Air supplement device for fluidized bed

Technical Field

The invention belongs to the technical field of circulating fluidized beds, and particularly relates to an air supplementing device for a fluidized bed.

Background

The fluidized bed has excellent mass transfer and heat transfer characteristics and high-efficiency and quick transport capacity, and is widely applied to various industries such as energy, chemical industry, pharmacy, food, environment and the like. However, the traditional circulating fluidized bed has low particle concentration, low gas-solid contact efficiency and uneven axial and radial flow characteristics, so that the reaction is insufficient and uneven, and the conversion rate of the product is low; although the concentration of particles in the high-density fluidized bed or turbulent fluidized bed is higher, the serious back-mixing phenomenon can occur in the fluidized bed reactor, so that the coking of the catalyst is serious, the catalyst is invalid, and the continuous reaction is adversely affected.

Disclosure of Invention

Aiming at the defects of the prior art, the invention aims to provide the air supplement device for the fluidized bed, which can fully solve the problems of non-uniform reaction of the circulating fluidized bed, high back-mixing of a turbulent fluidized bed and the like.
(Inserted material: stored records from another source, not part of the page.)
-- the main invariant of the argmin loop
theorem pvBestG_spec (a d : String → Bool) (order : List String) :
    ∀ (l : List String) (i : Nat),
    match order.find? (fun q => l.contains q && a q), l.find? (fun q => a q || d q) with
    | some q, _ => pvBestG a d order i none l = some ((0, List.idxOf q order), q)
    | none, some p => ∃ j, i ≤ j ∧ pvBestG a d order i none l = some ((1, j), p)
    | none, none => pvBestG a d order i none l = none := by
  intro l
  induction l with
  | nil =>
    intro i
    have h1 : order.find? (fun q => ([] : List String).contains q && a q) = none :=
      List.find?_eq_none.2 (fun x _ => by simp)
    rw [h1, List.find?_nil]
    rfl
  | cons p rest ih =>
    intro i
    have hstep : ∀ (kp : (Nat × Nat) × String), pvBestG a d order (i+1) (some kp) rest
        = pvMinO (some kp) (pvBestG a d order (i+1) none rest) :=
      fun kp => pvBestG_minO a d order rest (i+1) (some kp)
    by_cases hap : a p
    · by_cases hcp : order.contains p
      · -- phase-0 head
        have hpo : p ∈ order := List.contains_iff_mem.mp hcp
        have hPp : ((p :: rest).contains p && a p) = true := by simp [hap]
        rcases hfP : order.find? (fun q => (p :: rest).contains q && a q) with _ | v
        · exact absurd hPp (by simpa using List.find?_eq_none.1 hfP p hpo)
        · obtain ⟨hvmem, hvP, hvmin⟩ := pv_find_min _ order v hfP
          have hvsplit : v = p ∨ (rest.contains v && a v) = true := by
            have hv2 : (p :: rest).contains v = true ∧ a v = true := by
              constructor
              · cases hc : (p :: rest).contains v
                · rw [hc] at hvP; exact absurd hvP (by simp)
                · rfl
              · cases ha2 : a v
                · rw [ha2] at hvP; exact absurd hvP (by simp)
                · rfl
            rcases List.mem_cons.mp (List.contains_iff_mem.mp hv2.1) with h' | h'
            · exact Or.inl h'
            · exact Or.inr (by rw [List.contains_iff_mem.mpr h', hv2.2]; rfl)
          have hvp_le : List.idxOf v order ≤ List.idxOf p order := hvmin p hpo hPp
          show pvBestG a d order i none (p :: rest) = some ((0, List.idxOf v order), v)
          rw [pvBestG]
          simp only [hap, hcp, Bool.true_or, Bool.and_self, if_true, pvTake]
          rw [hstep]
          rcases hfPr : order.find? (fun q => rest.contains q && a q) with _ | q
          · have hvp : v = p := by
              rcases hvsplit with h' | h'
              · exact h'
              · exact absurd h' (by simpa using List.find?_eq_none.1 hfPr v hvmem)
            subst hvp
            have hIH := ih (i+1)
            rw [hfPr] at hIH
            rcases hfbr : rest.find? (fun q => a q || d q) with _ | q2
            · rw [hfbr] at hIH
              rw [hIH]
              rfl
            · rw [hfbr] at hIH
              obtain ⟨j, hij, hb⟩ := hIH
              rw [hb]
              have hk : pvKeyLt (1, j) (0, List.idxOf v order) = false := by
                simp [pvKeyLt]
              simp [pvMinO, hk]
          · obtain ⟨hqmem, hqPr, hqmin⟩ := pv_find_min _ order q hfPr
            have hq2 : rest.contains q = true ∧ a q = true := by
              constructor
              · cases hc : rest.contains q
                · rw [hc] at hqPr; exact absurd hqPr (by simp)
                · rfl
              · cases ha2 : a q
                · rw [ha2] at hqPr; exact absurd hqPr (by simp)
                · rfl
            have hqP : ((p :: rest).contains q && a q) = true := by
              rw [List.contains_iff_mem.mpr (List.mem_cons_of_mem p (List.contains_iff_mem.mp hq2.1)), hq2.2]
              rfl
            have hvq_le : List.idxOf v order ≤ List.idxOf q order := hvmin q hqmem hqP
            have hIH := ih (i+1)
            rw [hfPr] at hIH
            rw [hIH]
            by_cases hlt : List.idxOf q order < List.idxOf p order
            · have hk : pvKeyLt (0, List.idxOf q order) (0, List.idxOf p order) = true := by
                simp [pvKeyLt]; omega
              simp only [pvMinO, hk, if_true]
              have hvq : v = q := by
                rcases hvsplit with h' | h'
                · exfalso; rw [h'] at hvq_le; omega
                · exact pv_idxOf_inj hvmem (Nat.le_antisymm hvq_le (hqmin v hvmem h'))
              rw [hvq]
            · have hk : pvKeyLt (0, List.idxOf q order) (0, List.idxOf p order) = false := by
                simp [pvKeyLt]; omega
              simp only [pvMinO, hk, Bool.false_eq_true, if_false]
              have hvp : v = p := by
                rcases hvsplit with h' | h'
                · exact h'
                · have h1 := hqmin v hvmem h'
                  have h2 : List.idxOf p order ≤ List.idxOf q order := Nat.le_of_not_lt hlt
                  have hvq : v = q := pv_idxOf_inj hvmem (Nat.le_antisymm (Nat.le_trans hvp_le h2) h1)
                  have hpq : p = q := pv_idxOf_inj hpo (Nat.le_antisymm h2 (by omega))
                  rw [hvq, hpq]
              rw [hvp]
      · -- head available but not in order: fallback key (1, i)
        have hcp' : order.contains p = false := Bool.eq_false_iff.mpr hcp
        have hcong : order.find? (fun q => (p :: rest).contains q && a q)
            = order.find? (fun q => rest.contains q && a q) := by
          apply pv_find?_congr
          intro x hx
          by_cases hxp : x = p
          · exact absurd (List.contains_iff_mem.mpr (hxp ▸ hx)) hcp
          · rw [List.contains_cons, beq_eq_false_iff_ne.2 hxp, Bool.false_or]
        have hfbp : (a p || d p) = true := by rw [hap]; rfl
        have hfs : (p :: rest).find? (fun q => a q || d q) = some p := by
          rw [List.find?_cons]; rw [hfbp]
        have hkey : (a p && order.contains p) = false := by rw [hap, hcp']; rfl
        rw [hcong, hfs]
        rcases hfPr : order.find? (fun q => rest.contains q && a q) with _ | q
        · show ∃ j, i ≤ j ∧ pvBestG a d order i none (p :: rest) = some ((1, j), p)
          rw [pvBestG]
          simp only [hfbp, if_true, hkey, Bool.false_eq_true, if_false, pvTake]
          rw [hstep]
          have hIH := ih (i+1)
          rw [hfPr] at hIH
          rcases hfbr : rest.find? (fun q => a q || d q) with _ | q2
          · rw [hfbr] at hIH
            rw [hIH]
            exact ⟨i, Nat.le_refl i, rfl⟩
          · rw [hfbr] at hIH
            obtain ⟨j, hij, hb⟩ := hIH
            rw [hb]
            have hk : pvKeyLt (1, j) (1, i) = false := by
              simp [pvKeyLt]; omega
            simp only [pvMinO, hk, Bool.false_eq_true, if_false]
            exact ⟨i, Nat.le_refl i, rfl⟩
        · show pvBestG a d order i none (p :: rest) = some ((0, List.idxOf q order), q)
          rw [pvBestG]
          simp only [hfbp, if_true, hkey, Bool.false_eq_true, if_false, pvTake]
          rw [hstep]
          have hIH := ih (i+1)
          rw [hfPr] at hIH
          rw [hIH]
          have hk : pvKeyLt (0, List.idxOf q order) (1, i) = true := by
            simp [pvKeyLt]
          simp [pvMinO, hk]
    · have hap' : a p = false := Bool.eq_false_iff.mpr hap
      have hcong : order.find? (fun q => (p :: rest).contains q && a q)
          = order.find? (fun q => rest.contains q && a q) := by
        apply pv_find?_congr
        intro x hx
        by_cases hxp : x = p
        · subst hxp; rw [hap', Bool.and_false, Bool.and_false]
        · rw [List.contains_cons, beq_eq_false_iff_ne.2 hxp, Bool.false_or]
      rw [hcong]
      by_cases hdp : d p
      · -- degraded head: fallback key (1, i)
        have hfbp : (a p || d p) = true := by rw [hap', hdp]; rfl
        have hfs : (p :: rest).find? (fun q => a q || d q) = some p := by
          rw [List.find?_cons]; rw [hfbp]
        have hkey : (a p && order.contains p) = false := by rw [hap']; rfl
        rw [hfs]
        rcases hfPr : order.find? (fun q => rest.contains q && a q) with _ | q
        · show ∃ j, i ≤ j ∧ pvBestG a d order i none (p :: rest) = some ((1, j), p)
          rw [pvBestG]
          simp only [hfbp, if_true, hkey, Bool.false_eq_true, if_false, pvTake]
          rw [hstep]
          have hIH := ih (i+1)
          rw [hfPr] at hIH
          rcases hfbr : rest.find? (fun q => a q || d q) with _ | q2
          · rw [hfbr] at hIH
            rw [hIH]
            exact ⟨i, Nat.le_refl i, rfl⟩
          · rw [hfbr] at hIH
            obtain ⟨j, hij, hb⟩ := hIH
            rw [hb]
            have hk : pvKeyLt (1, j) (1, i) = false := by
              simp [pvKeyLt]; omega
            simp only [pvMinO, hk, Bool.false_eq_true, if_false]
            exact ⟨i, Nat.le_refl i, rfl⟩
        · show pvBestG a d order i none (p :: rest) = some ((0, List.idxOf q order), q)
          rw [pvBestG]
          simp only [hfbp, if_true, hkey, Bool.false_eq_true, if_false, pvTake]
          rw [hstep]
          have hIH := ih (i+1)
          rw [hfPr] at hIH
          rw [hIH]
          have hk : pvKeyLt (0, List.idxOf q order) (1, i) = true := by
            simp [pvKeyLt]
          simp [pvMinO, hk]
      · -- ineligible head: skipped
        have hdp' : d p = false := Bool.eq_false_iff.mpr hdp
        have hfbp : (a p || d p) = false := by rw [hap', hdp']; rfl
        have hfs : (p :: rest).find? (fun q => a q || d q) = rest.find? (fun q => a q || d q) := by
          rw [List.find?_cons]; rw [hfbp]
        have hrec : pvBestG a d order i none (p :: rest) = pvBestG a d order (i+1) none rest := by
          rw [pvBestG]
          simp only [hfbp, Bool.false_eq_true, if_false]
        rw [hfs, hrec]
        have hIH := ih (i+1)
        rcases hfPr : order.find? (fun q => rest.contains q && a q) with _ | q
        · rw [hfPr] at hIH
          rcases hfbr : rest.find? (fun q => a q || d q) with _ | q2
          · rw [hfbr] at hIH
            exact hIH
          · rw [hfbr] at hIH
            obtain ⟨j, hij, hb⟩ := hIH
            exact ⟨j, Nat.le_trans (Nat.le_succ i) hij, hb⟩
        · rw [hfPr] at hIH
          exact hIH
The purpose of the invention is realized by the following technical scheme.

A gas supply for a fluidized bed, comprising: the upper gas supplementing cabin and the lower gas supplementing cabin are both annular cavities and are sleeved outside the fluidized bed, the fluidized bed is sequentially provided with a large-diameter section lifting pipe, a diameter-variable section and a small-diameter section lifting pipe from top to bottom, the upper gas supplementing cabin is sleeved at the lower part of the large-diameter section lifting pipe, the upper part of the diameter-variable section is positioned in the upper gas supplementing cabin, the lower gas supplementing cabin is sleeved at the upper part of the small-diameter section lifting pipe, the lower part of the diameter-variable section is positioned in the lower gas supplementing cabin, a first gas supplementing inlet is formed in the upper gas supplementing cabin, and a second gas supplementing inlet is formed in the lower gas supplementing cabin; the fluidized bed in the upper air supply cabin is provided with a plurality of first nozzles, the fluidized bed in the lower air supply cabin is provided with a plurality of second nozzles, and the first nozzles and the second nozzles are both positioned in the diameter-variable section.

In the technical scheme, a first air supply cabin ash discharge opening is formed in the upper air supply cabin, a cover body is installed on the first air supply cabin ash discharge opening, a second air supply cabin ash discharge opening is formed in the lower air supply cabin, and a cover body is installed on the second air supply cabin ash discharge opening.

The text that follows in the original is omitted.